The neckline, armholes and hem were all finished with the self made bias binding. The underlining only needed bias binding for the hem. I didn't even think about pattern matching, but I really should have attempted it across the yoke. Never mind.
Looking at the back now, it's incredibly wrinkly so I'm going to have to make some adjustments to my bodice sloper. The skirt fits nicely though and the floral pattern on the back yoke looks fab!

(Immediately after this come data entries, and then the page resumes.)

-- pv_equiv track=rewrite | github.com/Yafouuu/Python | INIT_PROG/TP/TP9/petites_betes.py | dico_par_famille
-- ===== SOURCE A (Python) =====
-- def dico_par_famille(pokedex):
--     """Construit un dictionnaire dont les les clés sont le nom de familles (str)
--     et la valeur associée est l'ensemble (set) des noms des pokemons de cette
--     famille dans le pokedex
--
--     Args:
--         pokedex (list): liste de pokemon, chaque pokemon est modélisé par
--         un couple de str (nom, famille)
--
--     Returns:
--         dict: un dictionnaire dont les clés sont le nom de familles (str) et la valeur associée est
--         l'ensemble (set) des noms des pokemons de cette famille dans le pokedex
--
--     Invariant :
--         dico_nom contient les familles et l'ensemble des représentants de ces familles parmi les pokemons déjà traités
--
--     Complexité :
--         O(n)
--     """
--     dico_noms = dict()
--     for (nom_poke,type_poke) in pokedex :
--         if type_poke in dico_noms:
--             dico_noms[type_poke].add(nom_poke)
--         else:
--             dico_noms[type_poke] = set()
--             dico_noms[type_poke].add(nom_poke)
--     return dico_noms
-- ===== SOURCE B (Python) =====
-- def dico_par_famille(pokedex):
--     familles = list(dict.fromkeys(fam for _, fam in pokedex))
--     return {f: {nom for nom, fam in pokedex if fam == f} for f in familles}
-- ===== Notes on version B (the rewrite author's own statement) =====
-- stated objective: alternative
-- what changed: Replaces the incremental single-pass dict-of-sets accumulation with a two-phase grouping: extract the family keys in first-occurrence order via dict.fromkeys, then build each family's name set by a comprehension filtering the pokedex per family.
import Mathlib
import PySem

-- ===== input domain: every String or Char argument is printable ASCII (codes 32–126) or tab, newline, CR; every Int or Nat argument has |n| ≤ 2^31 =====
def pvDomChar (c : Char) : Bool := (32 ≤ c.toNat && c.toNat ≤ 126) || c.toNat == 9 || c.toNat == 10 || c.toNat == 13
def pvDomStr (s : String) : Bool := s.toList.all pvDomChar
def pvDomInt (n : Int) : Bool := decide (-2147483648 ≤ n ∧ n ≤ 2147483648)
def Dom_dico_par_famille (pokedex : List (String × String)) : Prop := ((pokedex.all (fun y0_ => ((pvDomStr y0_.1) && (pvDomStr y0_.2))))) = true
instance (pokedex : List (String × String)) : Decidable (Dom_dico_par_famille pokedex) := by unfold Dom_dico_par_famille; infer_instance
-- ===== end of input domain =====

-- B replaces A's single-pass dict-of-sets accumulation by a two-phase grouping
-- (distinct family keys first, then one filtering pass per family); alternative
-- decomposition, not claimed faster.

-- ===== PORT A =====
-- literal port of A: one fold over the pokedex maintaining a dict from family to set of names
def dico_par_famille (pokedex : List (String × String)) : List (String × List String) :=
  (pokedex.foldl
    (fun (d : PySem.Dict String (PySem.Set String)) (p : String × String) =>
      match d.get? p.2 with
      | some s => d.insert p.2 (PySem.Set.add s p.1)              -- dico_noms[type].add(nom)
      | none   => d.insert p.2 (PySem.Set.add PySem.Set.empty p.1) -- dico_noms[type] = set(); .add(nom)
    ) PySem.Dict.empty).items

-- ===== PORT B =====
-- literal port of B: family keys in first-occurrence order (dict.fromkeys), then per-family set comprehension
def dico_par_famille_alt (pokedex : List (String × String)) : List (String × List String) :=
  (PySem.List.dedup (pokedex.map (fun p => p.2))).map
    (fun f => (f, PySem.Set.ofList ((pokedex.filter (fun p => p.2 == f)).map (fun p => p.1))))

-- ===== PRECONDITION & SPEC =====
def Spec_dico_par_famille (pokedex : List (String × String)) (out : List (String × List String)) : Prop := out = dico_par_famille_alt pokedex
instance (pokedex : List (String × String)) (out : List (String × List String)) : Decidable (Spec_dico_par_famille pokedex out) := by unfold Spec_dico_par_famille; infer_instance

-- ===== CLAIM (what is proved, stated in full; the proofs are below) =====
def Claim_equal_dico_par_famille : Prop := ∀ (pokedex : List (String × String)), Dom_dico_par_famille pokedex → Spec_dico_par_famille pokedex (dico_par_famille pokedex)

-- ===== LEMMAS AND PROOFS =====

-- A's loop step, rewritten via getD (both branches are an insert of Set.add)
theorem pv_step_eq (d : PySem.Dict String (PySem.Set String)) (p : String × String) :
    (match d.get? p.2 with
      | some s => d.insert p.2 (PySem.Set.add s p.1)
      | none   => d.insert p.2 (PySem.Set.add PySem.Set.empty p.1)) =
    d.insert p.2 (PySem.Set.add (d.getD p.2 PySem.Set.empty) p.1) := by
  cases h : d.get? p.2 with
  | none => simp [PySem.Dict.getD_of_get?_eq_none (h := h)]
  | some s => simp [PySem.Dict.getD_of_get?_eq_some (h := h)]

-- the grouping B computes, as a function of the processed prefix
def pvG (l : List (String × String)) : List (String × List String) :=
  (PySem.List.dedup (l.map (fun p => p.2))).map
    (fun f => (f, PySem.Set.ofList ((l.filter (fun p => p.2 == f)).map (fun p => p.1))))

-- helper: the first component map of pvG l is the dedup'd family list
theorem pvG_map_fst (l : List (String × String)) :
    (pvG l).map (fun q => q.1) = PySem.List.dedup (l.map (fun p => p.2)) := by
  simp [pvG, List.map_map, Function.comp_def]

theorem pv_invariant (l : List (String × String)) :
    (l.foldl
      (fun (d : PySem.Dict String (PySem.Set String)) (p : String × String) =>
        d.insert p.2 (PySem.Set.add (d.getD p.2 PySem.Set.empty) p.1))
      PySem.Dict.empty).items = pvG l := by
  induction l using List.reverseRecOn with
  | nil => rfl
  | append_singleton l' p ih =>
    rw [List.foldl_append]
    set d := (l'.foldl
      (fun (d : PySem.Dict String (PySem.Set String)) (p : String × String) =>
        d.insert p.2 (PySem.Set.add (d.getD p.2 PySem.Set.empty) p.1))
      PySem.Dict.empty) with hd
    have hkeys : d.keys = PySem.List.dedup (l'.map (fun p => p.2)) := by
      simp only [PySem.Dict.keys, ih, pvG_map_fst]
    have hnd : d.keys.Nodup := by
      rw [hkeys]; simp [PySem.Set.nodup_ofList]
    simp only [List.foldl_cons, List.foldl_nil]
    by_cases hc : p.2 ∈ l'.map (fun p => p.2)
    · -- family already present
      have hcontains : d.contains p.2 = true := by
        rw [PySem.Dict.contains_iff_mem_keys, hkeys]
        simpa [PySem.Set.mem_ofList] using hc
      have hmemG : (p.2, PySem.Set.ofList ((l'.filter (fun q => q.2 == p.2)).map (fun q => q.1))) ∈ d.items := by
        rw [ih]
        exact List.mem_map_of_mem (by simpa [PySem.Set.mem_ofList] using hc)
      have hgetD : d.getD p.2 PySem.Set.empty
          = PySem.Set.ofList ((l'.filter (fun q => q.2 == p.2)).map (fun q => q.1)) :=
        PySem.Dict.getD_of_mem_items d hmemG hnd PySem.Set.empty
      rw [PySem.Dict.items_insert_of_contains d _ hcontains, ih, hgetD]
      unfold pvG
      have hded : PySem.List.dedup ((l' ++ [p]).map (fun p => p.2))
          = PySem.List.dedup (l'.map (fun p => p.2)) := by
        simp only [List.map_append, List.map_cons, List.map_nil, PySem.List.dedup_eq_ofList,
          PySem.Set.ofList_append_singleton]
        exact PySem.Set.add_of_mem (by simpa [PySem.Set.mem_ofList] using hc)
      rw [hded, List.map_map]
      apply List.map_congr_left
      intro f hf
      by_cases hfp : f = p.2
      · subst hfp
        simp only [Function.comp, beq_self_eq_true, if_true]
        rw [List.filter_append, List.map_append]
        simp only [List.filter_cons, List.filter_nil, List.map_cons, List.map_nil,
          beq_self_eq_true, if_true]
        rw [PySem.Set.ofList_append_singleton]
      · have : ¬ (p.2 == f) = true := by simp [beq_iff_eq]; exact fun h => hfp h.symm
        simp only [Function.comp, List.filter_append]
        rw [if_neg (by simp [beq_iff_eq]; exact hfp)]
        simp [this]
    · -- fresh family
      have hcontains : d.contains p.2 = false := by
        rw [← Bool.not_eq_true, PySem.Dict.contains_iff_mem_keys, hkeys]
        simpa [PySem.Set.mem_ofList] using hc
      have hgetD : d.getD p.2 PySem.Set.empty = PySem.Set.empty :=
        PySem.Dict.getD_of_not_contains d PySem.Set.empty hcontains
      rw [PySem.Dict.items_insert_of_not_contains d _ hcontains, ih, hgetD]
      unfold pvG
      have hded : PySem.List.dedup ((l' ++ [p]).map (fun p => p.2))
          = PySem.List.dedup (l'.map (fun p => p.2)) ++ [p.2] := by
        simp only [List.map_append, List.map_cons, List.map_nil, PySem.List.dedup_eq_ofList,
          PySem.Set.ofList_append_singleton]
        exact PySem.Set.add_of_not_mem (by simpa [PySem.Set.mem_ofList] using hc)
      rw [hded, List.map_append]
      congr 1
      · apply List.map_congr_left
        intro f hf
        have hfmem : f ∈ l'.map (fun p => p.2) := by
          rw [PySem.List.dedup_eq_ofList] at hf
          simpa [PySem.Set.mem_ofList] using hf
        have hfp : ¬ (p.2 == f) = true := by
          simp only [beq_iff_eq]; intro h; exact hc (h ▸ hfmem)
        simp [List.filter_append, hfp]
      · have hfilt : l'.filter (fun q => q.2 == p.2) = [] := by
          rw [List.filter_eq_nil_iff]
          intro a ha
          simp only [beq_iff_eq]
          intro h; exact hc (h ▸ List.mem_map_of_mem ha)
        simp [List.filter_append, hfilt, PySem.Set.empty,
          PySem.Set.ofList_eq_self_of_nodup [p.1] (List.nodup_singleton p.1)]

theorem dico_par_famille_spec : Claim_equal_dico_par_famille := by
  intro pokedex _
  unfold Spec_dico_par_famille dico_par_famille dico_par_famille_alt
  have hstep : (fun (d : PySem.Dict String (PySem.Set String)) (p : String × String) =>
      match d.get? p.2 with
      | some s => d.insert p.2 (PySem.Set.add s p.1)
      | none   => d.insert p.2 (PySem.Set.add PySem.Set.empty p.1)) =
      (fun (d : PySem.Dict String (PySem.Set String)) (p : String × String) =>
        d.insert p.2 (PySem.Set.add (d.getD p.2 PySem.Set.empty) p.1)) := by
    funext d p; exact pv_step_eq d p
  rw [hstep]
  exact pv_invariant pokedex
-- A's "some cleaned line contains the pattern" is B's whole-string search
theorem pvStrCond (s : String) :
    ((PySem.Str.splitlines s).map (fun l => PySem.Str.lower (PySem.Str.strip l))).any
      (fun l => PySem.Str.isIn "no findings" l) =
    PySem.Str.isIn "no findings" (PySem.Str.lower s) := by
  rw [List.any_map]
  have h1 : ∀ l : String, ((fun l => PySem.Str.isIn "no findings" l) ∘
      (fun l => PySem.Str.lower (PySem.Str.strip l))) l =
      ((fun lc => PySem.Chars.isIn pvPat (PySem.Chars.lower lc)) ∘ String.toList) l := by
    intro l
    simp only [Function.comp_apply]
    rw [PySem.Str.isIn_eq, pvPatToList, PySem.Str.toList_lower, PySem.Str.toList_strip]
    exact pvLinePat l.toList
  rw [List.any_congr rfl h1, ← List.any_map, PySem.Str.splitlines_map_toList, pvSplitAny,
    PySem.Str.isIn_eq, pvPatToList, PySem.Str.toList_lower]

-- A's "some cleaned line is non-empty" is B's emptiness test of the stripped string
theorem pvStrNe (s : String) :
    ((PySem.Str.splitlines s).map (fun l => PySem.Str.lower (PySem.Str.strip l))).any
      (fun l => !(PySem.Str.len l == 0)) =
    (!(PySem.Str.len (PySem.Str.strip s) == 0)) := by
  rw [List.any_map]
  have h1 : ∀ l : String, ((fun l => !(PySem.Str.len l == 0)) ∘
      (fun l => PySem.Str.lower (PySem.Str.strip l))) l =
      ((fun lc => lc.any (fun c => !PySem.Chars.isspace c)) ∘ String.toList) l := by
    intro l
    simp only [Function.comp_apply]
    rw [PySem.Str.len_eq, PySem.Str.toList_lower, PySem.Str.toList_strip]
    have hlow : (PySem.Chars.lower (PySem.Chars.strip l.toList)).length =
        (PySem.Chars.strip l.toList).length := by simp [PySem.Chars.lower]
    rw [hlow, pvLineNonemptyInt]
  rw [List.any_congr rfl h1, ← List.any_map, PySem.Str.splitlines_map_toList, pvSplitNonempty,
    PySem.Str.len_eq, PySem.Str.toList_strip, pvLineNonemptyInt]

-- ===== VERDICT (by name: the statement is the Claim_ definition above) =====
theorem review_has_findings_py_spec : Claim_equal_review_has_findings_py := by
  intro stdout _
  unfold Spec_review_has_findings_py review_has_findings_py review_has_findings_py_alt
  rw [pvALoop_eq, pvStrCond, pvStrNe]
  simp only [Bool.false_or]
-- pv_equiv track=rewrite | github.com/jmspigelman/opennemsld | src/findpath.py | _calculate_busbar_crossing_penalties
-- ===== SOURCE A (Python) =====
-- def _calculate_busbar_crossing_penalties(
--     busbar_edges: dict,
--     start_owner: tuple,
--     end_owner: tuple,
--     busbar_crossing_penalty: int,
-- ) -> dict:
--     """Calculates penalties for a path crossing various busbars.
--
--     This function determines the penalty for crossing each busbar edge based
--     on the ownership of the path and the busbar. It includes hierarchical
--     relationships to prevent crossing foreign busbars at any level.
--
--     Args:
--         busbar_edges: A dictionary of busbar edges and their owners.
--         start_owner: The owner tuple (substation_name, owner_id) of the
--             path's start point.
--         end_owner: The owner tuple of the path's end point.
--         busbar_crossing_penalty: The high penalty value for an illegal crossing.
--
--     Returns:
--         A dictionary mapping busbar edges to their calculated penalty value.
--     """
--     def _get_allowed_owners_for_substation(sub_name: str, path_owner: str) -> set:
--         """Get all owner IDs that are allowed for a given substation and path owner."""
--         allowed = {path_owner}
--
--         # If path owner is main, allow all children
--         if path_owner == "main":
--             # Add all possible child owners (we'll be conservative and allow child_0 through child_9)
--             for i in range(10):
--                 allowed.add(f"child_{i}")
--
--         # If path owner is a child, allow main and all other children
--         elif path_owner.startswith("child_"):
--             allowed.add("main")
--             for i in range(10):
--                 allowed.add(f"child_{i}")
--
--         return allowed
--
--     edge_penalties = {}
--     for edge, owner in busbar_edges.items():
--         if not owner:
--             edge_penalties[edge] = 1
--             continue
--
--         bus_sub_name, bus_owner_id = owner
--
--         # An intra-substation connection
--         if start_owner[0] == end_owner[0]:
--             path_sub_name = start_owner[0]
--
--             # If path is inside one sub, but crosses busbar of another sub
--             if bus_sub_name != path_sub_name:
--                 edge_penalties[edge] = busbar_crossing_penalty
--             else:
--                 # Path is within the same substation
--                 # Check if the busbar owner is related to either start or end owner
--                 start_allowed_owners = _get_allowed_owners_for_substation(path_sub_name, start_owner[1])
--                 end_allowed_owners = _get_allowed_owners_for_substation(path_sub_name, end_owner[1])
--
--                 if bus_owner_id in start_allowed_owners or bus_owner_id in end_allowed_owners:
--                     # Crossing a related busbar, small penalty
--                     edge_penalties[edge] = 1
--                 else:
--                     # Crossing an unrelated busbar within the same substation
--                     edge_penalties[edge] = busbar_crossing_penalty
--
--         # An inter-substation connection
--         else:
--             path_sub_names = {start_owner[0], end_owner[0]}
--
--             # If it crosses a busbar of an unrelated substation
--             if bus_sub_name not in path_sub_names:
--                 edge_penalties[edge] = busbar_crossing_penalty
--             else:
--                 # Busbar belongs to one of the connected substations
--                 # Check if the busbar owner is related to the appropriate path owner
--                 if bus_sub_name == start_owner[0]:
--                     allowed_owners = _get_allowed_owners_for_substation(bus_sub_name, start_owner[1])
--                 elif bus_sub_name == end_owner[0]:
--                     allowed_owners = _get_allowed_owners_for_substation(bus_sub_name, end_owner[1])
--                 else:
--                     allowed_owners = set()
--
--                 if bus_owner_id in allowed_owners:
--                     # Crossing a related busbar, small penalty
--                     edge_penalties[edge] = 1
--                 else:
--                     # Crossing an unrelated busbar within a connected substation
--                     edge_penalties[edge] = busbar_crossing_penalty
--
--     return edge_penalties
-- ===== SOURCE B (Python) =====
-- def _calculate_busbar_crossing_penalties(
--     busbar_edges: dict,
--     start_owner: tuple,
--     end_owner: tuple,
--     busbar_crossing_penalty: int,
-- ) -> dict:
--     """Same penalties, computed via one precomputed set of allowed
--     (substation, owner) pairs and a single flat pass over the edges."""
--
--     def _allowed_owners(path_owner: str) -> set:
--         allowed = {path_owner}
--         if path_owner == "main":
--             for i in range(10):
--                 allowed.add(f"child_{i}")
--         elif path_owner.startswith("child_"):
--             allowed.add("main")
--             for i in range(10):
--                 allowed.add(f"child_{i}")
--         return allowed
--
--     allowed_pairs = {(start_owner[0], o) for o in _allowed_owners(start_owner[1])} | {
--         (end_owner[0], o) for o in _allowed_owners(end_owner[1])
--     }
--
--     return {
--         edge: (1 if not owner or tuple(owner) in allowed_pairs else busbar_crossing_penalty)
--         for edge, owner in busbar_edges.items()
--     }
-- ===== Notes on version B (the rewrite author's own statement) =====
-- stated objective: simpler
-- what changed: Replaces A's per-edge intra/inter-substation case analysis (with two or three lazily built allowed-owner sets per edge) by one precomputed set of allowed (substation, owner) pairs and a single flat pass with one membership test per edge.
import Mathlib
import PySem

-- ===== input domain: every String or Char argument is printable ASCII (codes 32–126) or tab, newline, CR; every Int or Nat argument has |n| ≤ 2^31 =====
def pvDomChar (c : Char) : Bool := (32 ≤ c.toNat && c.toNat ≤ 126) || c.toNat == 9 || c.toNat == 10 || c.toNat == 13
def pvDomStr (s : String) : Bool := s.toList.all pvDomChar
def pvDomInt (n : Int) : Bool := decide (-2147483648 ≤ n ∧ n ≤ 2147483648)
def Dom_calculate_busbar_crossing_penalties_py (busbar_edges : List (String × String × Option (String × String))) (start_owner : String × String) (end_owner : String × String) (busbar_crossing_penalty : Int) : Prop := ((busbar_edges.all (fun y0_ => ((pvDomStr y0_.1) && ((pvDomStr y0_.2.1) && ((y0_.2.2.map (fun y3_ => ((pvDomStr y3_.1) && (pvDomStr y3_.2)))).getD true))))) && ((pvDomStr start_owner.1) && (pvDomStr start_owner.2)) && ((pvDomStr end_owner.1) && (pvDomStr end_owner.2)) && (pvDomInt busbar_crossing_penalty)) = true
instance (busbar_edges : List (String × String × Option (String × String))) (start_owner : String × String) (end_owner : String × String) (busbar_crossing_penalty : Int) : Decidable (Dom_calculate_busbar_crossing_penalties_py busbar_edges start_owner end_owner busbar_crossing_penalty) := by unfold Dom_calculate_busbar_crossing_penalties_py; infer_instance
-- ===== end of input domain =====

-- ===== PORT A =====
-- B replaces A's per-edge intra/inter branching by one precomputed set of allowed
-- (substation, owner) pairs and a flat pass (objective: simpler); return value only.
-- helper _get_allowed_owners_for_substation (sub_name is unused, as in the Python)
def pvAllowedA (_sub_name path_owner : String) : PySem.Set String :=
  let allowed : PySem.Set String := PySem.Set.ofList [path_owner]
  if path_owner == "main" then
    (PySem.List.pyRange 0 10 1).foldl
      (fun s i => PySem.Set.add s ("child_" ++ PySem.Int.toStr i)) allowed
  else if PySem.Str.startswith path_owner "child_" then
    let allowed := PySem.Set.add allowed "main"
    (PySem.List.pyRange 0 10 1).foldl
      (fun s i => PySem.Set.add s ("child_" ++ PySem.Int.toStr i)) allowed
  else
    allowed

def calculate_busbar_crossing_penalties_py (busbar_edges : List (String × String × Option (String × String))) (start_owner : String × String) (end_owner : String × String) (busbar_crossing_penalty : Int) : List (String × String × Int) :=
  let edge_penalties : PySem.Dict (String × String) Int :=
    busbar_edges.foldl
      (fun d ent =>
        let edge := (ent.1, ent.2.1)
        match ent.2.2 with
        | none => d.insert edge 1        -- 'if not owner: … = 1; continue'
        | some ow =>
          let bus_sub_name := ow.1
          let bus_owner_id := ow.2
          if start_owner.1 == end_owner.1 then
            -- intra-substation connection
            let path_sub_name := start_owner.1
            if !(bus_sub_name == path_sub_name) then
              d.insert edge busbar_crossing_penalty
            else
              let start_allowed := pvAllowedA path_sub_name start_owner.2
              let end_allowed := pvAllowedA path_sub_name end_owner.2
              if PySem.Set.contains start_allowed bus_owner_id ||
                 PySem.Set.contains end_allowed bus_owner_id then
                d.insert edge 1
              else
                d.insert edge busbar_crossing_penalty
          else
            -- inter-substation connection
            let path_sub_names : PySem.Set String :=
              PySem.Set.ofList [start_owner.1, end_owner.1]
            if !(PySem.Set.contains path_sub_names bus_sub_name) then
              d.insert edge busbar_crossing_penalty
            else
              let allowed_owners :=
                if bus_sub_name == start_owner.1 then
                  pvAllowedA bus_sub_name start_owner.2
                else if bus_sub_name == end_owner.1 then
                  pvAllowedA bus_sub_name end_owner.2
                else
                  PySem.Set.empty
              if PySem.Set.contains allowed_owners bus_owner_id then
                d.insert edge 1
              else
                d.insert edge busbar_crossing_penalty)
      PySem.Dict.empty
  edge_penalties.items.map (fun p => (p.1.1, p.1.2, p.2))

-- ===== PORT B =====
-- helper _allowed_owners of Source B (same body as A's helper, without the unused sub_name)
def pvAllowedB (path_owner : String) : PySem.Set String :=
  let allowed : PySem.Set String := PySem.Set.ofList [path_owner]
  if path_owner == "main" then
    (PySem.List.pyRange 0 10 1).foldl
      (fun s i => PySem.Set.add s ("child_" ++ PySem.Int.toStr i)) allowed
  else if PySem.Str.startswith path_owner "child_" then
    let allowed := PySem.Set.add allowed "main"
    (PySem.List.pyRange 0 10 1).foldl
      (fun s i => PySem.Set.add s ("child_" ++ PySem.Int.toStr i)) allowed
  else
    allowed

def calculate_busbar_crossing_penalties_py_alt (busbar_edges : List (String × String × Option (String × String))) (start_owner : String × String) (end_owner : String × String) (busbar_crossing_penalty : Int) : List (String × String × Int) :=
  let allowed_pairs : PySem.Set (String × String) :=
    PySem.Set.union
      (PySem.Set.ofList ((pvAllowedB start_owner.2).map (fun o => (start_owner.1, o))))
      ((pvAllowedB end_owner.2).map (fun o => (end_owner.1, o)))
  let d : PySem.Dict (String × String) Int :=
    busbar_edges.foldl
      (fun d ent =>
        d.insert (ent.1, ent.2.1)
          (match ent.2.2 with
           | none => 1
           | some ow =>
             if PySem.Set.contains allowed_pairs ow then 1
             else busbar_crossing_penalty))
      PySem.Dict.empty
  d.items.map (fun p => (p.1.1, p.1.2, p.2))

-- ===== PRECONDITION & SPEC =====
def Spec_calculate_busbar_crossing_penalties_py (busbar_edges : List (String × String × Option (String × String))) (start_owner : String × String) (end_owner : String × String) (busbar_crossing_penalty : Int) (out : List (String × String × Int)) : Prop := out = calculate_busbar_crossing_penalties_py_alt busbar_edges start_owner end_owner busbar_crossing_penalty
instance (busbar_edges : List (String × String × Option (String × String))) (start_owner : String × String) (end_owner : String × String) (busbar_crossing_penalty : Int) (out : List (String × String × Int)) : Decidable (Spec_calculate_busbar_crossing_penalties_py busbar_edges start_owner end_owner busbar_crossing_penalty out) := by unfold Spec_calculate_busbar_crossing_penalties_py; infer_instance

-- ===== CLAIM (what is proved, stated in full; the proofs are below) =====
def Claim_equal_calculate_busbar_crossing_penalties_py : Prop := ∀ (busbar_edges : List (String × String × Option (String × String))) (start_owner : String × String) (end_owner : String × String) (busbar_crossing_penalty : Int), Dom_calculate_busbar_crossing_penalties_py busbar_edges start_owner end_owner busbar_crossing_penalty → Spec_calculate_busbar_crossing_penalties_py busbar_edges start_owner end_owner busbar_crossing_penalty (calculate_busbar_crossing_penalties_py busbar_edges start_owner end_owner busbar_crossing_penalty)


-- ===== LEMMAS AND PROOFS =====
-- the two allowed-owner helpers compute the same set (A's sub_name parameter is unused)
lemma pvAllowed_eq (s o : String) : pvAllowedA s o = pvAllowedB o := rfl

-- membership in B's precomputed pair set, componentwise
lemma pv_mem_pairs (s0 e0 : String) (sa ea : PySem.Set String) (bs bo : String) :
    (bs, bo) ∈
      PySem.Set.union (PySem.Set.ofList (sa.map (fun o => (s0, o))))
        (ea.map (fun o => (e0, o)))
      ↔ ((bs = s0 ∧ bo ∈ sa) ∨ (bs = e0 ∧ bo ∈ ea)) := by
  rw [PySem.Set.mem_union, PySem.Set.mem_ofList]
  simp only [List.mem_map, Prod.mk.injEq]
  aesop

-- ===== VERDICT (by name: the statement is the Claim_ definition above) =====
theorem calculate_busbar_crossing_penalties_py_spec : Claim_equal_calculate_busbar_crossing_penalties_py := by
  intro be so eo P _hdom
  unfold Spec_calculate_busbar_crossing_penalties_py
  unfold calculate_busbar_crossing_penalties_py calculate_busbar_crossing_penalties_py_alt
  apply congrArg (fun (d : PySem.Dict (String × String) Int) => d.items.map (fun p => (p.1.1, p.1.2, p.2)))
  apply PySem.List.foldl_congr_mem
  intro d ent _
  obtain ⟨a, b, ow⟩ := ent
  rcases ow with _ | ⟨bs, bo⟩
  · rfl
  · simp only [pvAllowed_eq, Bool.or_eq_true, Bool.not_eq_true', Bool.eq_false_iff,
      beq_iff_eq, ne_eq, PySem.Set.contains_iff, pv_mem_pairs,
      PySem.Set.mem_ofList, List.mem_cons, List.not_mem_nil, or_false]
    split_ifs <;> first | rfl | (exfalso; simp_all)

And there you have it! Thanks very much for reading,
Lauren xx

Sunday, 8 March 2015

Navy Wool Chardon

 Hello all! Today I have to present to you my wool Chardon skirt to go with the Victoria blazer I blogged about a couple of weeks ago. I wanted a fuller skirt on rotation in my school wardrobe because the practical subjects I do (textiles and drama) involve a lot of moving around and sitting cross legged on the floor, which is incredibly hard to do in a pencil skirt which most people wear with their blazers.
I didn't have a lot of fabric left, so I opted to make a Chardon which doesn't take metres and metres of fabric, but is still full enough to move around in. Plus, it has pockets and the pleats are adorable. It's great to have a navy suit now, because it's opened up a whole different range of wardrobe options. I can also sneakily wear dresses underneath, which just makes me happy to be able to wear garments in lots of different ways. And guys, pockets are so useful! I don't know what I did without them!
It's fastened with an invisible zip in the back , all raw edges were zigzagged for some reason that I can't remember and I used an awesome floral bias binding for the hem which I bought when I first started sewing and only now have had the right project to use it on! I had just enough. 
All in all, it's a great skirt and I feel great wearing it! 
Thanks for reading and to Ed for taking pictures! We moved to a different corner of the garden today. 
Lauren xx

Sunday, 1 March 2015

Dotty Shirt Refashion

 I haven't done a refashion for a while, but the lovely Darren gave me this massive shirt to play around with for my birthday. I didn't end up doing anything particularly creative in the end. I was considering making the back the front but the complete lack of spot-matching in the back seam put me off that idea.
Instead I opted to slim it down at the side seams, and extend them further up the shirt. The sleeves were kimono, so they were pretty much chopped off with the rest of the excess.  It ended up too short be a dress but too long to be a top so I chopped a fair bit of length off. Maybe I chopped a bit too much of the length off, but it ties in a knot nicely at my waist so that's okay.
It was pretty quick and easy to do which is nice if you don't have a lot of time. It was great not having to fuss around with getting buttonholes right! It wasn't however as quick and easy as I thought it was going to be because the fabric was very slippery and the hem ended up being a bit crinkle-y.
See what I mean about the back not matching! Now I look at the back it seems that there is more sleeve on the left than the right so I'll have to fix that!
I need to make some high-waisted jeans quickly, because I got a very cold midriff when taking these photos!

That's all for now! Thanks very much for reading, and to Ed for taking the photos!